In October 2013—shortly after we had the debate on this issue in the main Chamber—a number of construction firms announced that they intended to establish a compensation scheme for workers who had been blacklisted. On the surface, such a move should be welcome, but there are many problems with the Construction Workers Compensation Scheme. It was brought together without reaching prior agreement with the trade unions—which, as I said, have been absolutely critical in all this—and it provides inadequate compensation. Applicants to the scheme are required to waive any future legal claims, and the companies involved do not have to admit liability or give an apology as part of the process. In fact, the workers were able to get a public apology only by dragging the construction firms kicking and screaming through the courts. I again pay tribute to the Blacklist Support Group, some of whose members are here today, which secured an apology from the firms involved in the Consulting Association in the High Court, although many victims feel that the apology was half-hearted and insincere.

Serious questions remain about the role of the police services in the collection and passing of information to the Economic League and the Consulting Association. I know that the undercover policing inquiry chaired by Sir Christopher Pitchford has said that blacklisting is potentially a matter within its scope. That is welcome, but not enough. It should be within the scope of that inquiry. There are many unanswered questions, and we cannot let this matter go.

What am I asking for from the Minister? Let me deal with the law first. As cases have progressed through the courts, it has become apparent that the blacklisting regulations need to be strengthened. For example, the extent to which it is possible for those who are not employed in the strict sense of the word but are self-employed to bring claims under the regulations if they have been refused work is unclear. That is important, because we know that full self-employment is an endemic problem and is rampant in the construction sector. Claims can be brought in employment tribunals or county courts, but the cap on compensation in a tribunal is £65,300. There is no cap in a county court, but to bring a claim in a county court there are added risks for a potential claimant because of the costs involved, and they need more resources. It is easier to do it in an employment tribunal, as there are not the costs consequences, but the claim has to be brought within three months of the alleged unlawful conduct, and sometimes people who have been blacklisted do not realise it for some time.

The upshot of all that is that the only legal remedy for some is a complaint to the European Court of Human Rights, based on the right to privacy in article 8 and the freedom of association in article 11. For all those reasons—I could go on, but I will not go back to being a lawyer and bore people—the Secretary of State needs to carry out a review of the law in this area to look at how it might be tightened up.

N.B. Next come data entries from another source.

-- pv_equiv track=rewrite | github.com/Wilaroo/Trading-and-Analysis-Platform | backend/services/context_awareness_service.py | _get_time_until_next
-- ===== SOURCE A (Python) =====
-- def _get_time_until_next(current_minutes: int) -> str:
--     """Get time until next trading session"""
--     session_starts = {
--         4 * 60: "Pre-Market",
--         9 * 60 + 30: "Market Open",
--         10 * 60 + 30: "Morning Session",
--         12 * 60: "Midday",
--         14 * 60: "Afternoon",
--         15 * 60 + 30: "Market Close",
--         16 * 60: "After Hours"
--     }
--
--     for start_time, name in sorted(session_starts.items()):
--         if current_minutes < start_time:
--             mins_until = start_time - current_minutes
--             hours = mins_until // 60
--             mins = mins_until % 60
--             if hours > 0:
--                 return f"{hours}h {mins}m until {name}"
--             return f"{mins}m until {name}"
--
--     return "Market close in progress"
-- ===== SOURCE B (Python) =====
-- _THRESHOLDS = [4 * 60, 9 * 60 + 30, 10 * 60 + 30, 12 * 60, 14 * 60, 15 * 60 + 30, 16 * 60]
-- _NAMES = ["Pre-Market", "Market Open", "Morning Session", "Midday",
--           "Afternoon", "Market Close", "After Hours"]
--
--
-- def _get_time_until_next(current_minutes: int) -> str:
--     """Get time until next trading session"""
--     # binary search for the first threshold strictly greater than current_minutes
--     lo, hi = 0, len(_THRESHOLDS)
--     while lo < hi:
--         mid = (lo + hi) // 2
--         if _THRESHOLDS[mid] <= current_minutes:
--             lo = mid + 1
--         else:
--             hi = mid
--     if lo == len(_THRESHOLDS):
--         return "Market close in progress"
--     start_time = _THRESHOLDS[lo]
--     name = _NAMES[lo]
--     mins_until = start_time - current_minutes
--     hours, mins = divmod(mins_until, 60)
--     if hours > 0:
--         return f"{hours}h {mins}m until {name}"
--     return f"{mins}m until {name}"
-- ===== Notes on version B (the rewrite author's own statement) =====
-- stated objective: alternative
-- what changed: Replaces the linear scan over a sorted dict of session starts by a binary search (hand-written bisect_right) over two parallel constant lists of thresholds and names.
import Mathlib
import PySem

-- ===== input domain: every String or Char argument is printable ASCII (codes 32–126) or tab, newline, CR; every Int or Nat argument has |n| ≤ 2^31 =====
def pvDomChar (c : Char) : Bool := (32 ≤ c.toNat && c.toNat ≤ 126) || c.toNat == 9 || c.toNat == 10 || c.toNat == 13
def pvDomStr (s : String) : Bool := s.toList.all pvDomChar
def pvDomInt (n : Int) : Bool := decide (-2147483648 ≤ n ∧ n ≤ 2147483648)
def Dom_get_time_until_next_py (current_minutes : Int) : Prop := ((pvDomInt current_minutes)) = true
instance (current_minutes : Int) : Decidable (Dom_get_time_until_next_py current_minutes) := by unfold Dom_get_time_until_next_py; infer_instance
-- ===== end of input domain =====

-- B replaces A's linear scan over the sorted dict items by a hand-written binary
-- search over two parallel constant lists (thresholds / names): an alternative
-- data-structure/traversal of the same 7 breakpoints, return value identical.

-- ===== PORT A =====
-- the dict literal, in insertion order
def pvSessionStarts : PySem.Dict Int String :=
  ((((((PySem.Dict.empty.insert (4*60) "Pre-Market").insert (9*60+30) "Market Open").insert
      (10*60+30) "Morning Session").insert (12*60) "Midday").insert (14*60) "Afternoon").insert
      (15*60+30) "Market Close").insert (16*60) "After Hours"

-- the for-loop with its early returns
def pvLoopA (current_minutes : Int) : List (Int × String) → String
  | [] => "Market close in progress"
  | (start_time, name) :: rest =>
    if current_minutes < start_time then
      let mins_until := start_time - current_minutes
      let hours := PySem.Int.floordiv mins_until 60
      let mins := PySem.Int.mod mins_until 60
      if hours > 0 then
        PySem.Int.toStr hours ++ "h " ++ PySem.Int.toStr mins ++ "m until " ++ name
      else
        PySem.Int.toStr mins ++ "m until " ++ name
    else pvLoopA current_minutes rest

def get_time_until_next_py (current_minutes : Int) : String :=
  pvLoopA current_minutes
    (PySem.List.sorted2 pvSessionStarts.items Prod.fst Prod.snd false)

-- ===== PORT B =====
def pvThresholds : List Int := [4*60, 9*60+30, 10*60+30, 12*60, 14*60, 15*60+30, 16*60]
def pvNames : List String :=
  ["Pre-Market", "Market Open", "Morning Session", "Midday", "Afternoon", "Market Close", "After Hours"]

-- the while-loop of Source B's hand-written binary search (lo, hi are list indices)
def pvBisect (x : Int) (lo hi : Nat) : Nat :=
  if _h : lo < hi then
    let mid := (lo + hi) / 2
    if pvThresholds.getD mid 0 ≤ x then pvBisect x (mid + 1) hi
    else pvBisect x lo mid
  else lo
termination_by hi - lo
decreasing_by all_goals omega

def get_time_until_next_py_alt (current_minutes : Int) : String :=
  let lo := pvBisect current_minutes 0 pvThresholds.length
  if lo == pvThresholds.length then "Market close in progress"
  else
    -- indices are in range here, so getD is exactly Python's xs[lo]
    let start_time := pvThresholds.getD lo 0
    let name := pvNames.getD lo ""
    let mins_until := start_time - current_minutes
    let hours := PySem.Int.floordiv mins_until 60
    let mins := PySem.Int.mod mins_until 60
    if hours > 0 then
      PySem.Int.toStr hours ++ "h " ++ PySem.Int.toStr mins ++ "m until " ++ name
    else
      PySem.Int.toStr mins ++ "m until " ++ name

-- ===== PRECONDITION & SPEC =====
def Spec_get_time_until_next_py (current_minutes : Int) (out : String) : Prop := out = get_time_until_next_py_alt current_minutes
instance (current_minutes : Int) (out : String) : Decidable (Spec_get_time_until_next_py current_minutes out) := by unfold Spec_get_time_until_next_py; infer_instance

-- ===== CLAIM (what is proved, stated in full; the proofs are below) =====
def Claim_equal_get_time_until_next_py : Prop := ∀ (current_minutes : Int), Dom_get_time_until_next_py current_minutes → Spec_get_time_until_next_py current_minutes (get_time_until_next_py current_minutes)

-- ===== LEMMAS AND PROOFS =====

-- the sorted dict items as a literal list
theorem pvSorted_eval :
    PySem.List.sorted2 pvSessionStarts.items Prod.fst Prod.snd false =
      [(240, "Pre-Market"), (570, "Market Open"), (630, "Morning Session"), (720, "Midday"),
       (840, "Afternoon"), (930, "Market Close"), (960, "After Hours")] := by decide

-- ===== VERDICT (by name: the statement is the Claim_ definition above) =====
set_option maxRecDepth 8192 in
set_option maxHeartbeats 1000000 in
theorem get_time_until_next_py_spec : Claim_equal_get_time_until_next_py := by
  intro cm _
  unfold Spec_get_time_until_next_py get_time_until_next_py get_time_until_next_py_alt
  rw [pvSorted_eval]
  have hlen : pvThresholds.length = 7 := by simp [pvThresholds]
  rw [hlen]
  rcases lt_or_ge cm 240 with h0 | h0
  · have e : pvBisect cm 0 7 = 0 := by
      simp [pvBisect, pvThresholds]; split_ifs <;> omega
    simp [pvLoopA, pvThresholds, pvNames, List.getD, e, h0]
  rcases lt_or_ge cm 570 with h1 | h1
  · have e : pvBisect cm 0 7 = 1 := by
      simp [pvBisect, pvThresholds]; split_ifs <;> omega
    simp [pvLoopA, pvThresholds, pvNames, List.getD, e, h1, show ¬(cm < 240) from by omega]
  rcases lt_or_ge cm 630 with h2 | h2
  · have e : pvBisect cm 0 7 = 2 := by
      simp [pvBisect, pvThresholds]; split_ifs <;> omega
    simp [pvLoopA, pvThresholds, pvNames, List.getD, e, h2, show ¬(cm < 240) from by omega, show ¬(cm < 570) from by omega]
  rcases lt_or_ge cm 720 with h3 | h3
  · have e : pvBisect cm 0 7 = 3 := by
      simp [pvBisect, pvThresholds]; split_ifs <;> omega
    simp [pvLoopA, pvThresholds, pvNames, List.getD, e, h3, show ¬(cm < 240) from by omega, show ¬(cm < 570) from by omega, show ¬(cm < 630) from by omega]
  rcases lt_or_ge cm 840 with h4 | h4
  · have e : pvBisect cm 0 7 = 4 := by
      simp [pvBisect, pvThresholds]; split_ifs <;> omega
    simp [pvLoopA, pvThresholds, pvNames, List.getD, e, h4, show ¬(cm < 240) from by omega, show ¬(cm < 570) from by omega, show ¬(cm < 630) from by omega, show ¬(cm < 720) from by omega]
  rcases lt_or_ge cm 930 with h5 | h5
  · have e : pvBisect cm 0 7 = 5 := by
      simp [pvBisect, pvThresholds]; split_ifs <;> omega
    simp [pvLoopA, pvThresholds, pvNames, List.getD, e, h5, show ¬(cm < 240) from by omega, show ¬(cm < 570) from by omega, show ¬(cm < 630) from by omega, show ¬(cm < 720) from by omega, show ¬(cm < 840) from by omega]
  rcases lt_or_ge cm 960 with h6 | h6
  · have e : pvBisect cm 0 7 = 6 := by
      simp [pvBisect, pvThresholds]; split_ifs <;> omega
    simp [pvLoopA, pvThresholds, pvNames, List.getD, e, h6, show ¬(cm < 240) from by omega, show ¬(cm < 570) from by omega, show ¬(cm < 630) from by omega, show ¬(cm < 720) from by omega, show ¬(cm < 840) from by omega, show ¬(cm < 930) from by omega]
  have e : pvBisect cm 0 7 = 7 := by
    simp [pvBisect, pvThresholds]; split_ifs <;> omega
  simp [pvLoopA, e, show ¬(cm < 240) from by omega, show ¬(cm < 570) from by omega, show ¬(cm < 630) from by omega, show ¬(cm < 720) from by omega, show ¬(cm < 840) from by omega, show ¬(cm < 930) from by omega, show ¬(cm < 960) from by omega]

The second issue is public procurement. I want the Government to adopt the Scottish Affairs Committee’s recommendation that all UK Government agencies and devolved Governments must require firms that have been involved in blacklisting to demonstrate how they have “self-cleaned”, as the Committee put it, before being allowed to tender for future public contracts. Those that have not done so should not be allowed to tender. The Welsh Government have introduced that measure, and I think it should be introduced across the whole of the UK.

There are lots of unanswered questions. Pitchford does not pick up on all of them, and nor do the cases we have seen. Were the intelligence services involved? We need a full public inquiry into this issue because people have not seen justice and we do not know exactly what happened. We cannot allow a climate of fear to hang over our construction sites. No worker on any building or in any other workplace up and down this land should hesitate before reporting an unsafe site or a dangerous working situation. The bottom line is this: if people do not report their concerns and do not highlight dangers, people could lose their lives, so this issue is very serious indeed. I look forward to hearing what the Minister has to say.